Софья спокойно посмотрела в глаза старухе и сказала: «Тетушка! Вы говорите неправду...»
Тетушка вышла из себя: «Как неправду? Так ты собираешься меня похоронить... Ну, скажите, батюшка, выносимо ли это? Вот какую змею я у себя пригрела».
В окружающих прислужницах я заметил явное не удовольствие; доходили до меня слова: «Злая! Недобрая! Уморить хочет!»
Тщетно хотел я уверить тетушку, что она приняла Софьины слова в другом смысле: я только еще более раздражал ее.
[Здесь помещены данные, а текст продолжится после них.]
-- pv_equiv track=rewrite | github.com/quocpn1997/shakespeare-aware-language-model | src/rag_chatbot.py | detect_play
-- ===== SOURCE A (Python) =====
-- from typing import Any, Dict, List, Tuple
--
-- PLAY_KEYWORDS: Dict[str, Tuple[str, ...]] = {
--     "Macbeth": (
--         "macbeth", "duncan", "banquo", "macduff", "lady macbeth", "malcolm",
--         "donalbain", "fleance", "hecate", "lennox", "ross", "siward",
--         "dunsinane", "birnam", "cawdor", "glamis", "scone",
--     ),
--     "Hamlet": (
--         "hamlet", "claudius", "gertrude", "ophelia", "polonius", "laertes",
--         "horatio", "rosencrantz", "guildenstern", "fortinbras", "yorick",
--         "denmark", "elsinore",
--     ),
--     "Romeo and Juliet": (
--         "romeo", "juliet", "tybalt", "mercutio", "benvolio", "capulet",
--         "montague", "paris", "rosaline", "friar lawrence", "friar laurence",
--         "verona",
--     ),
-- }
--
-- def detect_play(query: str) -> str | None:
--     """
--     Return the canonical play name if the query clearly refers to one play.
--
--     Counts how many play-specific keywords appear in the query for each play,
--     returns the winner if there is a unique top scorer. Returns None for
--     ambiguous queries (no keywords matched, or a tie) — in that case the
--     caller should retrieve without a play filter.
--     """
--     query_lower = query.lower()
--     scores = {
--         play: sum(1 for kw in keywords if kw in query_lower)
--         for play, keywords in PLAY_KEYWORDS.items()
--     }
--     scores = {p: s for p, s in scores.items() if s > 0}
--     if not scores:
--         return None
--     top_score = max(scores.values())
--     top_plays = [p for p, s in scores.items() if s == top_score]
--     return top_plays[0] if len(top_plays) == 1 else None
-- ===== SOURCE B (Python) =====
-- from typing import Dict, Tuple
--
-- PLAY_KEYWORDS: Dict[str, Tuple[str, ...]] = {
--     "Macbeth": (
--         "macbeth", "duncan", "banquo", "macduff", "lady macbeth", "malcolm",
--         "donalbain", "fleance", "hecate", "lennox", "ross", "siward",
--         "dunsinane", "birnam", "cawdor", "glamis", "scone",
--     ),
--     "Hamlet": (
--         "hamlet", "claudius", "gertrude", "ophelia", "polonius", "laertes",
--         "horatio", "rosencrantz", "guildenstern", "fortinbras", "yorick",
--         "denmark", "elsinore",
--     ),
--     "Romeo and Juliet": (
--         "romeo", "juliet", "tybalt", "mercutio", "benvolio", "capulet",
--         "montague", "paris", "rosaline", "friar lawrence", "friar laurence",
--         "verona",
--     ),
-- }
--
-- def detect_play(query: str) -> str | None:
--     query_lower = query.lower()
--     best_score, best_play, best_count = 0, None, 0
--     for play, keywords in PLAY_KEYWORDS.items():
--         score = sum(kw in query_lower for kw in keywords)
--         if score > best_score:
--             best_score, best_play, best_count = score, play, 1
--         elif score == best_score and score > 0:
--             best_count += 1
--     return best_play if best_score > 0 and best_count == 1 else None
-- ===== Notes on version B (the rewrite author's own statement) =====
-- stated objective: alternative
-- what changed: Replaced the three-pass dict pipeline (score dict comprehension, positive filter, max + tie list) with a single loop over PLAY_KEYWORDS that tracks best_score/best_play/best_count online and returns the unique positive winner.
import Mathlib
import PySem

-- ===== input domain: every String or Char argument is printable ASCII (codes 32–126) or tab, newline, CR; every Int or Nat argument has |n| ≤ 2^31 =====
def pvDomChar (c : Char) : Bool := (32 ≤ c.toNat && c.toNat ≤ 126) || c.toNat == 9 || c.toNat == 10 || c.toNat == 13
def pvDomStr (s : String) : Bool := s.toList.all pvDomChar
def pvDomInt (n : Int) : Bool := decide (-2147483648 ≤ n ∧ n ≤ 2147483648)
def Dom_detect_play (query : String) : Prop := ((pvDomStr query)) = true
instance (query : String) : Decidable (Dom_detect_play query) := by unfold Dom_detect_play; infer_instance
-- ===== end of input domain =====

-- B replaces A's three-pass score-dict / filter / max+tie-list pipeline with a single fold that
-- tracks the best score, best play and tie count online (alternative decomposition, same cost).


-- PLAY_KEYWORDS, shared module constant of both programs
def pvKwsM : List String :=
  ["macbeth", "duncan", "banquo", "macduff", "lady macbeth", "malcolm",
   "donalbain", "fleance", "hecate", "lennox", "ross", "siward",
   "dunsinane", "birnam", "cawdor", "glamis", "scone"]
def pvKwsH : List String :=
  ["hamlet", "claudius", "gertrude", "ophelia", "polonius", "laertes",
   "horatio", "rosencrantz", "guildenstern", "fortinbras", "yorick",
   "denmark", "elsinore"]
def pvKwsR : List String :=
  ["romeo", "juliet", "tybalt", "mercutio", "benvolio", "capulet",
   "montague", "paris", "rosaline", "friar lawrence", "friar laurence",
   "verona"]
def PLAY_KEYWORDS : List (String × List String) :=
  [("Macbeth", pvKwsM), ("Hamlet", pvKwsH), ("Romeo and Juliet", pvKwsR)]

-- ===== PORT A =====
-- sum(1 for kw in keywords if kw in query_lower)
def pvSumScore (ql : String) (kws : List String) : Int :=
  (kws.map (fun kw => if PySem.Str.isIn kw ql then (1 : Int) else 0)).sum

def detect_play (query : String) : Option String :=
  let query_lower := PySem.Str.lower query
  -- scores = {play: sum(...) for play, keywords in PLAY_KEYWORDS.items()} (distinct literal keys)
  let scores : List (String × Int) :=
    PLAY_KEYWORDS.map (fun pk => (pk.1, pvSumScore query_lower pk.2))
  -- scores = {p: s for p, s in scores.items() if s > 0}
  let scores := scores.filter (fun ps => 0 < ps.2)
  if scores.isEmpty then none
  else
    match PySem.List.max? (scores.map Prod.snd) (fun x => x) with
    | none => none  -- unreachable: scores nonempty
    | some top_score =>
      let top_plays := (scores.filter (fun ps => ps.2 == top_score)).map Prod.fst
      if top_plays.length == 1 then top_plays[0]? else none

-- ===== PORT B =====
def detect_play_alt (query : String) : Option String :=
  let ql := PySem.Str.lower query
  let st : Int × Option String × Int :=
    PLAY_KEYWORDS.foldl (fun st pk =>
      let score : Int := (pk.2.countP (fun kw => PySem.Str.isIn kw ql) : Int)
      if st.1 < score then (score, some pk.1, 1)
      else if score = st.1 ∧ 0 < score then (st.1, st.2.1, st.2.2 + 1)
      else st) (0, none, 0)
  if 0 < st.1 ∧ st.2.2 = 1 then st.2.1 else none

-- ===== PRECONDITION & SPEC =====
def Spec_detect_play (query : String) (out : Option String) : Prop := out = detect_play_alt query
instance (query : String) (out : Option String) : Decidable (Spec_detect_play query out) := by unfold Spec_detect_play; infer_instance

-- ===== CLAIM (what is proved, stated in full; the proofs are below) =====
def Claim_equal_detect_play : Prop := ∀ (query : String), Dom_detect_play query → Spec_detect_play query (detect_play query)

-- ===== LEMMAS AND PROOFS =====

-- A's result as a function of the three keyword counts
def pvCoreA (n1 n2 n3 : Int) : Option String :=
  let scores : List (String × Int) :=
    [("Macbeth", n1), ("Hamlet", n2), ("Romeo and Juliet", n3)]
  let scores := scores.filter (fun ps => 0 < ps.2)
  if scores.isEmpty then none
  else
    match PySem.List.max? (scores.map Prod.snd) (fun x => x) with
    | none => none
    | some top_score =>
      let top_plays := (scores.filter (fun ps => ps.2 == top_score)).map Prod.fst
      if top_plays.length == 1 then top_plays[0]? else none

-- B's result as a function of the three keyword counts
def pvCoreB (n1 n2 n3 : Int) : Option String :=
  let st : Int × Option String × Int :=
    [(("Macbeth" : String), n1), ("Hamlet", n2), ("Romeo and Juliet", n3)].foldl (fun st pk =>
      if st.1 < pk.2 then (pk.2, some pk.1, 1)
      else if pk.2 = st.1 ∧ 0 < pk.2 then (st.1, st.2.1, st.2.2 + 1)
      else st) (0, none, 0)
  if 0 < st.1 ∧ st.2.2 = 1 then st.2.1 else none

lemma pvSumScore_eq (ql : String) (kws : List String) :
    pvSumScore ql kws = (kws.countP (fun kw => PySem.Str.isIn kw ql) : Int) := by
  induction kws with
  | nil => simp [pvSumScore]
  | cons k t ih =>
    simp only [pvSumScore, List.map_cons, List.sum_cons, List.countP_cons] at ih ⊢
    rw [ih]
    push_cast
    by_cases h : PySem.Str.isIn k ql <;> simp [h] <;> ring

def pvC (ql : String) (kws : List String) : Int :=
  (kws.countP (fun kw => PySem.Str.isIn kw ql) : Int)

lemma detect_play_eq_core (query : String) :
    detect_play query = pvCoreA (pvC (PySem.Str.lower query) pvKwsM)
      (pvC (PySem.Str.lower query) pvKwsH) (pvC (PySem.Str.lower query) pvKwsR) := by
  simp only [detect_play, pvCoreA, pvC, PLAY_KEYWORDS, List.map, pvSumScore_eq]

lemma detect_play_alt_eq_core (query : String) :
    detect_play_alt query = pvCoreB (pvC (PySem.Str.lower query) pvKwsM)
      (pvC (PySem.Str.lower query) pvKwsH) (pvC (PySem.Str.lower query) pvKwsR) := by
  simp only [detect_play_alt, pvCoreB, pvC, PLAY_KEYWORDS, List.foldl]

lemma pvCore_eq : ∀ a : Nat, a < 18 → ∀ b : Nat, b < 14 → ∀ c : Nat, c < 13 →
    pvCoreA (a : Int) (b : Int) (c : Int) = pvCoreB (a : Int) (b : Int) (c : Int) := by
  decide

lemma pvCount_lt (ql : String) : ∀ kws : List String,
    kws.countP (fun kw => PySem.Str.isIn kw ql) < kws.length + 1 := by
  intro kws
  have := List.countP_le_length (l := kws) (p := fun kw => PySem.Str.isIn kw ql)
  omega

lemma detect_play_spec' (query : String) :
    detect_play query = detect_play_alt query := by
  rw [detect_play_eq_core, detect_play_alt_eq_core]
  have h1 := pvCount_lt (PySem.Str.lower query) pvKwsM
  have h2 := pvCount_lt (PySem.Str.lower query) pvKwsH
  have h3 := pvCount_lt (PySem.Str.lower query) pvKwsR
  simp only [pvKwsM, pvKwsH, pvKwsR, List.length_cons, List.length_nil] at h1 h2 h3
  exact pvCore_eq _ h1 _ h2 _ h3

-- ===== VERDICT (by name: the statement is the Claim_ definition above) =====
theorem detect_play_spec : Claim_equal_detect_play := by
  intro query _
  exact detect_play_spec' query
-- pv_equiv track=rewrite | github.com/HIQC-SEU/ZernFDA | Ours/Ours.py | get_s_from_order
-- ===== SOURCE A (Python) =====
-- def get_s_from_order(
-- 	polynomial_order
-- ):
-- 	# 定义s
-- 	s = 0
--
-- 	# 遍历
-- 	for n in range(0,polynomial_order + 1):
-- 		for m in range(-n,n + 1):
-- 			# 如果n-m为奇数,跳过
-- 			if (n-m) % 2 == 1:
-- 				continue
--
-- 			# 计数
-- 			s = s + 1
--
-- 	# 返回
-- 	return s
-- ===== SOURCE B (Python) =====
-- def get_s_from_order(polynomial_order):
--     # Closed form: for each n in 0..N there are n+1 admissible m, so the total
--     # is the triangular number (N+1)(N+2)/2; an empty range gives 0.
--     if polynomial_order < 0:
--         return 0
--     return (polynomial_order + 1) * (polynomial_order + 2) // 2
-- ===== Notes on version B (the rewrite author's own statement) =====
-- stated objective: faster
-- what changed: Replaces the double loop over Zernike index pairs with the closed-form triangular number (N+1)(N+2)//2 (0 for negative N).
import Mathlib
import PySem

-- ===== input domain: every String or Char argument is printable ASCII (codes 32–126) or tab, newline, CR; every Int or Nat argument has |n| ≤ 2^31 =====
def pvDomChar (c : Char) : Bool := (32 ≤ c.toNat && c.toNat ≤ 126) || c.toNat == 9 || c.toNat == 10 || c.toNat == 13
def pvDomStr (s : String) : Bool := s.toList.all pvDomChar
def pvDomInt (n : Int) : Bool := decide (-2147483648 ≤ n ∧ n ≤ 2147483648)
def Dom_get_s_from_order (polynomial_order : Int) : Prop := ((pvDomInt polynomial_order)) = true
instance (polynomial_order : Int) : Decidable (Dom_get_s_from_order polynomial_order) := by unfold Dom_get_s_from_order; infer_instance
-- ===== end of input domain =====

-- ===== PORT A =====
-- Literal port of A: double loop over n in range(0, N+1) and m in range(-n, n+1),
-- skipping pairs with (n-m) % 2 == 1.
def get_s_from_order (polynomial_order : Int) : Int :=
  (PySem.List.pyRange 0 (polynomial_order + 1) 1).foldl (fun s n =>
    (PySem.List.pyRange (-n) (n + 1) 1).foldl
      (fun s m => if PySem.Int.mod (n - m) 2 == 1 then s else s + 1) s) 0

-- ===== PORT B =====
-- B: closed-form triangular number; 0 when the outer range is empty.
def get_s_from_order_alt (polynomial_order : Int) : Int :=
  if polynomial_order < 0 then 0
  else PySem.Int.floordiv ((polynomial_order + 1) * (polynomial_order + 2)) 2

-- ===== PRECONDITION & SPEC =====
def Spec_get_s_from_order (polynomial_order : Int) (out : Int) : Prop := out = get_s_from_order_alt polynomial_order
instance (polynomial_order : Int) (out : Int) : Decidable (Spec_get_s_from_order polynomial_order out) := by unfold Spec_get_s_from_order; infer_instance

-- ===== CLAIM (what is proved, stated in full; the proofs are below) =====
def Claim_equal_get_s_from_order : Prop := ∀ (polynomial_order : Int), Dom_get_s_from_order polynomial_order → Spec_get_s_from_order polynomial_order (get_s_from_order polynomial_order)

-- ===== LEMMAS AND PROOFS =====

-- The inner fold's step counts m with (n - m) even.
theorem inner_count (k : Nat) (n : Int) :
    ((PySem.List.pyRange (n - 2*(k:Int)) (n + 1) 1).countP
      (fun m => !(PySem.Int.mod (n - m) 2 == 1))) = k + 1 := by
  induction k with
  | zero =>
      simp only [Nat.cast_zero, mul_zero, sub_zero]
      rw [PySem.List.pyRange_one_singleton]
      simp [PySem.Int.mod]
  | succ k ih =>
      push_cast
      rw [PySem.List.pyRange_one_cons (by omega),
          PySem.List.pyRange_one_cons (by omega)]
      have h1 : n - 2*((k:Int)+1) + 1 + 1 = n - 2*(k:Int) := by ring
      rw [h1]
      have e1 : PySem.Int.mod (n - (n - 2*((k:Int)+1))) 2 = 0 := by
        have : n - (n - 2*((k:Int)+1)) = 2*((k:Int)+1) := by ring
        rw [this, PySem.Int.mod_eq_zero_iff_dvd]
        exact ⟨(k:Int)+1, rfl⟩
      have e2 : PySem.Int.mod (n - (n - 2*((k:Int)+1) + 1)) 2 = 1 := by
        have h2 : n - (n - 2*((k:Int)+1) + 1) = 2*(k:Int) + 1 := by ring
        rw [h2]
        have := PySem.Int.floordiv_mul_add_mod (2*(k:Int)+1) 2
        have hlt := PySem.Int.mod_lt (2*(k:Int)+1) (b := 2) (by omega)
        have hge := PySem.Int.mod_nonneg (2*(k:Int)+1) (b := 2) (by omega)
        omega
      simp only [List.countP_cons, e1, e2]
      norm_num at ih ⊢
      omega

-- The inner loop adds n + 1 to the accumulator (for n ≥ 0).
theorem inner_fold (n s : Int) (hn : 0 ≤ n) :
    (PySem.List.pyRange (-n) (n + 1) 1).foldl
      (fun s m => if PySem.Int.mod (n - m) 2 == 1 then s else s + 1) s = s + (n + 1) := by
  have hstep : ∀ (acc m : Int),
      (if PySem.Int.mod (n - m) 2 == 1 then acc else acc + 1)
        = (if (!(PySem.Int.mod (n - m) 2 == 1)) = true then acc + 1 else acc) := by
    intro acc m
    cases hb : (PySem.Int.mod (n - m) 2 == 1)
    · simp [hb]
    · simp [hb, PySem.Int.mod_two_eq]
  calc (PySem.List.pyRange (-n) (n + 1) 1).foldl
        (fun s m => if PySem.Int.mod (n - m) 2 == 1 then s else s + 1) s
      = (PySem.List.pyRange (-n) (n + 1) 1).foldl
        (fun s m => if (!(PySem.Int.mod (n - m) 2 == 1)) = true then s + 1 else s) s := by
        exact PySem.List.foldl_congr_mem _ _ _ _ (fun acc m _ => hstep acc m)
    _ = s + (((PySem.List.pyRange (-n) (n + 1) 1).countP
          (fun m => !(PySem.Int.mod (n - m) 2 == 1))) : Int) := by
        exact PySem.List.foldl_if_add_one _ _ _
    _ = s + (n + 1) := by
        have h1 : -n = n - 2*((n.toNat : Int)) := by omega
        rw [h1, inner_count n.toNat n]
        push_cast
        omega

-- The outer loop sums n+1 over n = 0..N.
theorem outer_fold (k : Nat) :
    (PySem.List.pyRange 0 ((k:Int) + 1) 1).foldl (fun s n =>
      (PySem.List.pyRange (-n) (n + 1) 1).foldl
        (fun s m => if PySem.Int.mod (n - m) 2 == 1 then s else s + 1) s) 0
      * 2 = ((k:Int) + 1) * ((k:Int) + 2) := by
  induction k with
  | zero =>
      simp only [Nat.cast_zero, zero_add]
      rw [PySem.List.pyRange_one_cons (by omega), PySem.List.pyRange_one_eq_nil (by omega)]
      simp only [List.foldl_cons, List.foldl_nil]
      rw [inner_fold 0 0 le_rfl]; ring
  | succ k ih =>
      push_cast
      rw [PySem.List.pyRange_one_succ_right (by omega), List.foldl_append]
      simp only [List.foldl_cons, List.foldl_nil]
      rw [inner_fold ((k:Int)+1) _ (by omega)]
      push_cast at ih ⊢
      nlinarith [ih]

-- ===== VERDICT (by name: the statement is the Claim_ definition above) =====
theorem get_s_from_order_spec : Claim_equal_get_s_from_order := by
  intro p _
  unfold Spec_get_s_from_order get_s_from_order get_s_from_order_alt
  by_cases hp : p < 0
  · rw [PySem.List.pyRange_one_eq_nil (by omega)]
    simp [hp]
  · simp only [hp, if_false]
    obtain ⟨k, hk⟩ : ∃ k : Nat, p = (k : Int) := ⟨p.toNat, by omega⟩
    subst hk
    have h := outer_fold k
    rw [eq_comm, PySem.Int.floordiv_eq_iff_of_pos (by omega)]
    constructor <;> nlinarith [h]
Наконец, решился уйти; Софья провожала меня.
— Зачем вы вводите тетушку в досаду? — сказал я кузине.
— Ничего, немножко на меня прогневается, а все о смерти подумает; это ей хорошо...
— Непонятное существо! — вскричал я, — научи и меня умереть!
Софья посмотрела на меня с удивлением.
— Я сама не знаю; впрочем, кто хочет учиться, тот уж вполовину выучен.
— Что ты хочешь сказать этим?..
— Ничего! Так у меня в книжке записано...
В это время раздался колокольчик: «Тетушка меня кличет, — проговорила Софья, — видите, я угадала; теперь гнев прошел, теперь она будет плакать, а плакать хорошо, очень хорошо, особливо когда не знаешь, о чем плачешь».